[Collected data entries]
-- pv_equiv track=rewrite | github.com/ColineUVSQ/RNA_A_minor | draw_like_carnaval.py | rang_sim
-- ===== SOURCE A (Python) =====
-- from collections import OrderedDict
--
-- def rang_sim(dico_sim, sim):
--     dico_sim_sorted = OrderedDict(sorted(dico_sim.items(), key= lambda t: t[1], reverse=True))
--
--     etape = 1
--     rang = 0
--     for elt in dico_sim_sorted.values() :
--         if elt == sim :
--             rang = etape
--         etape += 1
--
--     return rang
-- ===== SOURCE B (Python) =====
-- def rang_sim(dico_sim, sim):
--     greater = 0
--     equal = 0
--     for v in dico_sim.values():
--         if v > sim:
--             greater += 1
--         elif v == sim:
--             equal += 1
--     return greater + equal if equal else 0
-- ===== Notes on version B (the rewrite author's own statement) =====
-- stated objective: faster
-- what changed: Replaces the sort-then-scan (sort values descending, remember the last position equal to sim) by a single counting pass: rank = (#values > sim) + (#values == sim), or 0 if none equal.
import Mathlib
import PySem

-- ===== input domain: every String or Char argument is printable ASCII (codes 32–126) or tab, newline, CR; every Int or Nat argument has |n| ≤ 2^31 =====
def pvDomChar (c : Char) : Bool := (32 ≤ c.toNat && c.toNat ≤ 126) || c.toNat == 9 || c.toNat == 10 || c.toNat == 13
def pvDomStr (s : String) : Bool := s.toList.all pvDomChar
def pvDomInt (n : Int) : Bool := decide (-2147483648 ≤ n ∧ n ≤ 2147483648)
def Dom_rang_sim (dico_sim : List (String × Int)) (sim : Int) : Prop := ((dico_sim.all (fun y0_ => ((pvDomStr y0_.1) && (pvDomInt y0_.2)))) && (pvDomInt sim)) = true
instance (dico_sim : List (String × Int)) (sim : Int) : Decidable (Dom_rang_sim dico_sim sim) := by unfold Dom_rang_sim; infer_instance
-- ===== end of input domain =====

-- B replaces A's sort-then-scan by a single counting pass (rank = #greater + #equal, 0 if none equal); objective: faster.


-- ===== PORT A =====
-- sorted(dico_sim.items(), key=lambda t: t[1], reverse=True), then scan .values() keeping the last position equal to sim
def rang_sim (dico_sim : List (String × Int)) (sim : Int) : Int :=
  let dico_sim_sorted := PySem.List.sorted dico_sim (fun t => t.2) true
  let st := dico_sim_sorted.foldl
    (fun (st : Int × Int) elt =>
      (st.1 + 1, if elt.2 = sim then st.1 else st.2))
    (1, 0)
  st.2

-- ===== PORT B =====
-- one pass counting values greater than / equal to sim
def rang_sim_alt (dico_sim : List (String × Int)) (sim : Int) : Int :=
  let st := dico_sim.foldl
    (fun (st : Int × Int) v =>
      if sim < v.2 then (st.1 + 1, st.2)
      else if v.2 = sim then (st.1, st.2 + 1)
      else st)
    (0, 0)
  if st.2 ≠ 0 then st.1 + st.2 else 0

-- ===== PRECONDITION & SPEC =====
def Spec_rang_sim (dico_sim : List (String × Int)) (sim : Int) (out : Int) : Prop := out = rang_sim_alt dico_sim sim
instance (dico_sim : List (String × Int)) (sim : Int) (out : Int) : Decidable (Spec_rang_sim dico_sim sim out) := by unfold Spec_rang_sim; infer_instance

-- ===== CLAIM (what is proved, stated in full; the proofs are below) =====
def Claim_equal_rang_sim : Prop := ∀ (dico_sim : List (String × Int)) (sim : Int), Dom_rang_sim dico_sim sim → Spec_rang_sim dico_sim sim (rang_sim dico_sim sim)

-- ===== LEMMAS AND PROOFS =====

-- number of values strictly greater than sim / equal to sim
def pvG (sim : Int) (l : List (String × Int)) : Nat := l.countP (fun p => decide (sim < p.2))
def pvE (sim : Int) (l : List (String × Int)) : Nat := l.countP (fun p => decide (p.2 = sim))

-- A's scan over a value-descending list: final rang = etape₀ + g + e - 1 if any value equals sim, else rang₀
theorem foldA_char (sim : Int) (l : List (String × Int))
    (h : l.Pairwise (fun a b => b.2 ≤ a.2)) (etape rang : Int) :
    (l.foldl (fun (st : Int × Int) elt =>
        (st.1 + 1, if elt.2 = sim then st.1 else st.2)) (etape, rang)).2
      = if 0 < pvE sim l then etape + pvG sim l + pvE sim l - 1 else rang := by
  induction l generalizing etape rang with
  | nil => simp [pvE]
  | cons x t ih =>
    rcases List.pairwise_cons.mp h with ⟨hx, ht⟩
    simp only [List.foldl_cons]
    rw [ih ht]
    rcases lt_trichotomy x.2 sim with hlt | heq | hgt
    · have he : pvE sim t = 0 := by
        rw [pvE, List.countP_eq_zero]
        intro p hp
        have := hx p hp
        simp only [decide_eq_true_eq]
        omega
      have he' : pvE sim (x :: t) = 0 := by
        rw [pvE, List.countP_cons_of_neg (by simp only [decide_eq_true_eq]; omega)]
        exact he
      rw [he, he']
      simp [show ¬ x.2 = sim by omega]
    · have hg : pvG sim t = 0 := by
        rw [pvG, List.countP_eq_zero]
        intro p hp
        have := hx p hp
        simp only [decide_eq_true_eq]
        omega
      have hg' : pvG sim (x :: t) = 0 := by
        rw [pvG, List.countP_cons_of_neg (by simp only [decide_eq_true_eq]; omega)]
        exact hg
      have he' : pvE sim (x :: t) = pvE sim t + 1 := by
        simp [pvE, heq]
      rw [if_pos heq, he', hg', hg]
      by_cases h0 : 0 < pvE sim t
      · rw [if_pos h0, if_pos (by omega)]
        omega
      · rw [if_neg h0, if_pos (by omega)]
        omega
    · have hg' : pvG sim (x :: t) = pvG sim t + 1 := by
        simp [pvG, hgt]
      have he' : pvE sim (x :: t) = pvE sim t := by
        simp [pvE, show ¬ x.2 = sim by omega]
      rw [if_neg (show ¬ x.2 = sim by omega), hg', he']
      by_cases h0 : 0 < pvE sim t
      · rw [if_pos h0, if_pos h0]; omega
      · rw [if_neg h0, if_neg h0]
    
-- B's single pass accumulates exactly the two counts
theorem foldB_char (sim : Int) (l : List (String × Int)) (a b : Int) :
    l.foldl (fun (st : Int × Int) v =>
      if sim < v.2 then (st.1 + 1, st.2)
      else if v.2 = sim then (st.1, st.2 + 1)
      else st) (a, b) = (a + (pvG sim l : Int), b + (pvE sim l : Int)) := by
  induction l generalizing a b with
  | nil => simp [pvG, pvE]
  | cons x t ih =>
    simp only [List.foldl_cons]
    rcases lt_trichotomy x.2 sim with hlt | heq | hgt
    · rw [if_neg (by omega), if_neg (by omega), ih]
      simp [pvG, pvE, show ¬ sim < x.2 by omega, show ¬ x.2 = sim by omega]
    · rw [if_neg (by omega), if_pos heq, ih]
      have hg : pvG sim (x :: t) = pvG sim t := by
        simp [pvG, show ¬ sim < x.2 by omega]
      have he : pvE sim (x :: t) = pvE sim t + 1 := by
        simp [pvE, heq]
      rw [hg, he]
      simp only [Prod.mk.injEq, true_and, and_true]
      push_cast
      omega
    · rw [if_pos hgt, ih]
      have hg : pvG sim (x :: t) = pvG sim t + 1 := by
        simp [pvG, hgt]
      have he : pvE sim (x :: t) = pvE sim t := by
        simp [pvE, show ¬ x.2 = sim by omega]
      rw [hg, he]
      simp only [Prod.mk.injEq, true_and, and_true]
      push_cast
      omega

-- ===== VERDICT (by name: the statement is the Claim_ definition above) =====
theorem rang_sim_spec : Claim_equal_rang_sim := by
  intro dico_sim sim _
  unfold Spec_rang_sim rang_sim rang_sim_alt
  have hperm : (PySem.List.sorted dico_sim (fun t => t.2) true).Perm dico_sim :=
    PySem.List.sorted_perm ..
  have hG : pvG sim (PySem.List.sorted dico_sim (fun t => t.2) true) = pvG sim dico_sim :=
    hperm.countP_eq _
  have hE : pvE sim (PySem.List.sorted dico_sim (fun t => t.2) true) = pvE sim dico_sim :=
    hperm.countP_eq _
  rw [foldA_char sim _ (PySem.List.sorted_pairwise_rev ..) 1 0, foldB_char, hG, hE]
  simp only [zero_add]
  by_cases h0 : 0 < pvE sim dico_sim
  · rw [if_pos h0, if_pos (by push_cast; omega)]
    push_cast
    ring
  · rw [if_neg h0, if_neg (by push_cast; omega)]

What to work on: Word for word, restate the entries from the first line to the line that has "if elt == sim", both included, and nothing else.

Reply:
-- pv_equiv track=rewrite | github.com/ColineUVSQ/RNA_A_minor | draw_like_carnaval.py | rang_sim
-- ===== SOURCE A (Python) =====
-- from collections import OrderedDict
--
-- def rang_sim(dico_sim, sim):
--     dico_sim_sorted = OrderedDict(sorted(dico_sim.items(), key= lambda t: t[1], reverse=True))
--
--     etape = 1
--     rang = 0
--     for elt in dico_sim_sorted.values() :
--         if elt == sim :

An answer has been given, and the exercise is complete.